→ WHAT YOU ARE ASKED TO DO
Filter the material below down to the lines containing the word "only".

→ TASK INPUTS
-- pv_equiv track=rewrite | github.com/Yonas-Shapiro/AdventOfCode-2015 | Day-5/Part2.py | checkIfNice
-- ===== SOURCE A (Python) =====
-- def checkIfNice(val):
--     cont = False
--
--     for i in range(len(val)-3):
--         start = val[i] + val[i+1]
--         for j in range(i+2, len(val)-1):
--             end = val[j] + val[j+1]
--             if start == end:
--                 i = len(val)
--                 cont = True
--                 break
--     if not cont:
--         return 0
--
--     for i in range(len(val)-2):
--         if val[i] == val[i+2]:
--             return 1
--
--     return 0
-- ===== SOURCE B (Python) =====
-- def checkIfNice(val):
--     # One pass: remember the first index of each bigram; a bigram seen again
--     # at distance >= 2 gives the non-overlapping repeated pair.
--     first = {}
--     pair = False
--     for j in range(len(val) - 1):
--         bg = (val[j], val[j + 1])
--         if bg in first:
--             if first[bg] <= j - 2:
--                 pair = True
--                 break
--         else:
--             first[bg] = j
--     if not pair:
--         return 0
--     return 1 if any(val[i] == val[i + 2] for i in range(len(val) - 2)) else 0
-- ===== Notes on version B (the rewrite author's own statement) =====
-- stated objective: faster
-- what changed: Replaces A's nested scan over all bigram pairs with a single pass that hashes each bigram's first index and detects a non-overlapping repeat on the fly.
import Mathlib
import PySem

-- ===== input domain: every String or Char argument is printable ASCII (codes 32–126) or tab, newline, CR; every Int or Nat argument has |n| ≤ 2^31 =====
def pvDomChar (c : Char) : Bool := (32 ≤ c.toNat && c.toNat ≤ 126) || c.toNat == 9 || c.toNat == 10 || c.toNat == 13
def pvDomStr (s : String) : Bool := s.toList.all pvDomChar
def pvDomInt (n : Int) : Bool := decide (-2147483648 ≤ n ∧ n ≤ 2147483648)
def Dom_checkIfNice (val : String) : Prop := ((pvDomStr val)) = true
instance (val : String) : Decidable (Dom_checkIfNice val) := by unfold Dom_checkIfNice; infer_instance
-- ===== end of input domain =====

-- B replaces A's nested O(n^2) bigram scan with a single pass keeping each bigram's
-- first index in a dict (objective: faster, asymptotic).

-- ===== PORT A =====
-- A: nested loops; inner loop detects a matching later bigram and breaks, setting cont.
def checkIfNice (val : String) : Int :=
  let l := val.toList
  let n : Int := l.length
  let cont := (PySem.List.pyRange 0 (n - 3) 1).foldl (fun cont i =>
    if (PySem.List.pyRange (i + 2) (n - 1) 1).any (fun j =>
        (PySem.List.pyGet? l i, PySem.List.pyGet? l (i + 1)) ==
        (PySem.List.pyGet? l j, PySem.List.pyGet? l (j + 1)))
    then true else cont) false
  if !cont then 0
  else if (PySem.List.pyRange 0 (n - 2) 1).any (fun i =>
      PySem.List.pyGet? l i == PySem.List.pyGet? l (i + 2)) then 1 else 0

-- ===== PORT B =====
-- B-side helper: the one-pass scan over bigram start indices with the first-index dict;
-- returning true models Python's `pair = True; break`.
def nicePairScan (l : List Char) :
    List Int → PySem.Dict (Option Char × Option Char) Int → Bool
  | [], _ => false
  | j :: js, first =>
    let bg := (PySem.List.pyGet? l j, PySem.List.pyGet? l (j + 1))
    match PySem.Dict.get? first bg with
    | some f => if f ≤ j - 2 then true else nicePairScan l js first
    | none => nicePairScan l js (PySem.Dict.insert first bg j)

def checkIfNice_alt (val : String) : Int :=
  let l := val.toList
  let n : Int := l.length
  if !nicePairScan l (PySem.List.pyRange 0 (n - 1) 1) PySem.Dict.empty then 0
  else if (PySem.List.pyRange 0 (n - 2) 1).any (fun i =>
      PySem.List.pyGet? l i == PySem.List.pyGet? l (i + 2)) then 1 else 0

-- ===== PRECONDITION & SPEC =====
def Spec_checkIfNice (val : String) (out : Int) : Prop := out = checkIfNice_alt val
instance (val : String) (out : Int) : Decidable (Spec_checkIfNice val out) := by unfold Spec_checkIfNice; infer_instance

-- ===== CLAIM (what is proved, stated in full; the proofs are below) =====
def Claim_equal_checkIfNice : Prop := ∀ (val : String), Dom_checkIfNice val → Spec_checkIfNice val (checkIfNice val)

-- ===== LEMMAS AND PROOFS =====

-- the bigram starting at nat index m
def bgAt (l : List Char) (m : Nat) : Option Char × Option Char := (l[m]?, l[m + 1]?)

-- the property both loops decide: some bigram repeats without overlap
def HasPair (l : List Char) : Prop :=
  ∃ i j : Nat, i + 2 ≤ j ∧ j + 1 < l.length ∧ bgAt l i = bgAt l j

lemma contA_iff (l : List Char) :
    ((PySem.List.pyRange 0 ((l.length : Int) - 3) 1).foldl (fun cont i =>
      if (PySem.List.pyRange (i + 2) ((l.length : Int) - 1) 1).any (fun j =>
          (PySem.List.pyGet? l i, PySem.List.pyGet? l (i + 1)) ==
          (PySem.List.pyGet? l j, PySem.List.pyGet? l (j + 1)))
      then true else cont) false) = true ↔ HasPair l := by
  rw [PySem.List.foldl_if_true_eq]
  simp only [Bool.false_or, List.any_eq_true, PySem.List.mem_pyRange_one, beq_iff_eq,
    Prod.mk.injEq]
  constructor
  · rintro ⟨i, ⟨hi0, hi3⟩, j, ⟨hj2, hjn⟩, heq1, heq2⟩
    have hj0 : 0 ≤ j := by omega
    rw [PySem.List.pyGet?_of_nonneg l hi0, PySem.List.pyGet?_of_nonneg l hj0] at heq1
    rw [PySem.List.pyGet?_of_nonneg l (by omega : (0:Int) ≤ i + 1),
      PySem.List.pyGet?_of_nonneg l (by omega : (0:Int) ≤ j + 1)] at heq2
    refine ⟨i.toNat, j.toNat, by omega, by omega, ?_⟩
    unfold bgAt
    have e1 : (i + 1).toNat = i.toNat + 1 := by omega
    have e2 : (j + 1).toNat = j.toNat + 1 := by omega
    rw [← e1, ← e2]
    exact Prod.ext heq1 heq2
  · rintro ⟨i, j, hij, hjn, heq⟩
    refine ⟨(i : Int), ⟨by positivity, by omega⟩, (j : Int), ⟨by omega, by omega⟩, ?_, ?_⟩
    · have h1 := congrArg Prod.fst heq
      simp only [bgAt] at h1
      rw [PySem.List.pyGet?_natCast, PySem.List.pyGet?_natCast]
      exact h1
    · have h2 := congrArg Prod.snd heq
      simp only [bgAt] at h2
      have e1 : (i : Int) + 1 = ((i + 1 : Nat) : Int) := by push_cast; ring
      have e2 : (j : Int) + 1 = ((j + 1 : Nat) : Int) := by push_cast; ring
      rw [e1, e2, PySem.List.pyGet?_natCast, PySem.List.pyGet?_natCast]
      exact h2

-- loop invariant for the one-pass scan: d holds the first index of every bigram
-- starting before k, and no valid pair ends before k
lemma scan_inv (l : List Char) (t : Nat) :
    ∀ (k : Nat) (d : PySem.Dict (Option Char × Option Char) Int),
      l.length - 1 - k = t →
      (∀ bg f, d.get? bg = some f →
        ∃ fn : Nat, f = (fn : Int) ∧ fn < k ∧ bgAt l fn = bg ∧ ∀ m < fn, bgAt l m ≠ bg) →
      (∀ m : Nat, m < k → d.get? (bgAt l m) ≠ none) →
      (∀ i j : Nat, i + 2 ≤ j → j < k → bgAt l i ≠ bgAt l j) →
      (nicePairScan l (PySem.List.pyRange (k : Int) ((l.length : Int) - 1) 1) d = true
        ↔ HasPair l) := by
  induction t with
  | zero =>
    intro k d ht _ _ H2
    rw [PySem.List.pyRange_one_eq_nil (by omega : ((l.length : Int) - 1) ≤ (k : Int))]
    simp only [nicePairScan]
    constructor
    · intro h; exact absurd h (by simp)
    · rintro ⟨i, j, hij, hjn, heq⟩
      exact absurd heq (H2 i j hij (by omega))
  | succ t ih =>
    intro k d ht H1 H1' H2
    have hk : (k : Int) < (l.length : Int) - 1 := by omega
    rw [PySem.List.pyRange_one_cons hk]
    have ek : (k : Int) + 1 = ((k + 1 : Nat) : Int) := by push_cast; ring
    simp only [nicePairScan, ek, PySem.List.pyGet?_natCast]
    have hbg : (l[k]?, l[k + 1]?) = bgAt l k := rfl
    rw [hbg]
    cases hg : d.get? (bgAt l k) with
    | some f =>
      obtain ⟨fn, rfl, hfk, hfbg, hfmin⟩ := H1 _ _ hg
      by_cases hf : (fn : Int) ≤ (k : Int) - 2
      · simp only [hf, if_pos, true_iff]
        exact ⟨fn, k, by omega, by omega, hfbg⟩
      · simp only [hf, if_neg, not_false_iff]
        refine ih (k + 1) d (by omega) ?_ ?_ ?_
        · intro bg f' h
          obtain ⟨fn', h1, h2, h3, h4⟩ := H1 bg f' h
          exact ⟨fn', h1, by omega, h3, h4⟩
        · intro m hm
          rcases Nat.lt_succ_iff_lt_or_eq.mp hm with hm' | rfl
          · exact H1' m hm'
          · rw [hg]; exact Option.some_ne_none _
        · intro i j hij hjk heq
          rcases Nat.lt_succ_iff_lt_or_eq.mp hjk with hj' | rfl
          · exact H2 i j hij hj' heq
          · -- bgAt l i = bgAt l k with i + 2 ≤ k: fn ≤ i and fn + 2 > k, contradiction
            have hfi : fn ≤ i := by
              by_contra hlt
              exact hfmin i (by omega) (heq.trans hfbg.symm ▸ heq)
            omega
    | none =>
      refine ih (k + 1) (d.insert (bgAt l k) (k : Int)) (by omega) ?_ ?_ ?_
      · intro bg f h
        by_cases hbg' : bg = bgAt l k
        · subst hbg'
          rw [PySem.Dict.get?_insert_self] at h
          refine ⟨k, by injection h with h'; omega, by omega, rfl, ?_⟩
          intro m hm hmeq
          exact H1' m hm (by rw [hmeq, hg])
        · rw [PySem.Dict.get?_insert_of_ne d _ hbg'] at h
          obtain ⟨fn', h1, h2, h3, h4⟩ := H1 bg f h
          exact ⟨fn', h1, by omega, h3, h4⟩
      · intro m hm
        rcases Nat.lt_succ_iff_lt_or_eq.mp hm with hm' | rfl
        · by_cases hbg' : bgAt l m = bgAt l k
          · rw [hbg', PySem.Dict.get?_insert_self]; exact Option.some_ne_none _
          · rw [PySem.Dict.get?_insert_of_ne d _ hbg']; exact H1' m hm'
        · rw [PySem.Dict.get?_insert_self]; exact Option.some_ne_none _
      · intro i j hij hjk heq
        rcases Nat.lt_succ_iff_lt_or_eq.mp hjk with hj' | rfl
        · exact H2 i j hij hj' heq
        · exact H1' i (by omega) (by rw [heq, hg])

lemma scanB_iff (l : List Char) :
    nicePairScan l (PySem.List.pyRange 0 ((l.length : Int) - 1) 1) PySem.Dict.empty = true
      ↔ HasPair l := by
  have h0 : ((0 : Nat) : Int) = (0 : Int) := rfl
  rw [← h0]
  refine scan_inv l (l.length - 1 - 0) 0 PySem.Dict.empty rfl ?_ ?_ ?_
  · intro bg f h
    simp [pysem] at h
  · intro m hm; omega
  · intro i j _ hj; omega

-- ===== VERDICT (by name: the statement is the Claim_ definition above) =====
theorem checkIfNice_spec : Claim_equal_checkIfNice := by
  intro val _
  unfold Spec_checkIfNice checkIfNice checkIfNice_alt
  have h := (contA_iff val.toList).trans (scanB_iff val.toList).symm
  rcases Bool.eq_iff_iff.mpr h with h'
  simp only [h']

→ RESULT
  simp only [Bool.false_or, List.any_eq_true, PySem.List.mem_pyRange_one, beq_iff_eq,
      simp only [bgAt] at h1
      simp only [bgAt] at h2
    simp only [nicePairScan]
    simp only [nicePairScan, ek, PySem.List.pyGet?_natCast]
      · simp only [hf, if_pos, true_iff]
      · simp only [hf, if_neg, not_false_iff]
  simp only [h']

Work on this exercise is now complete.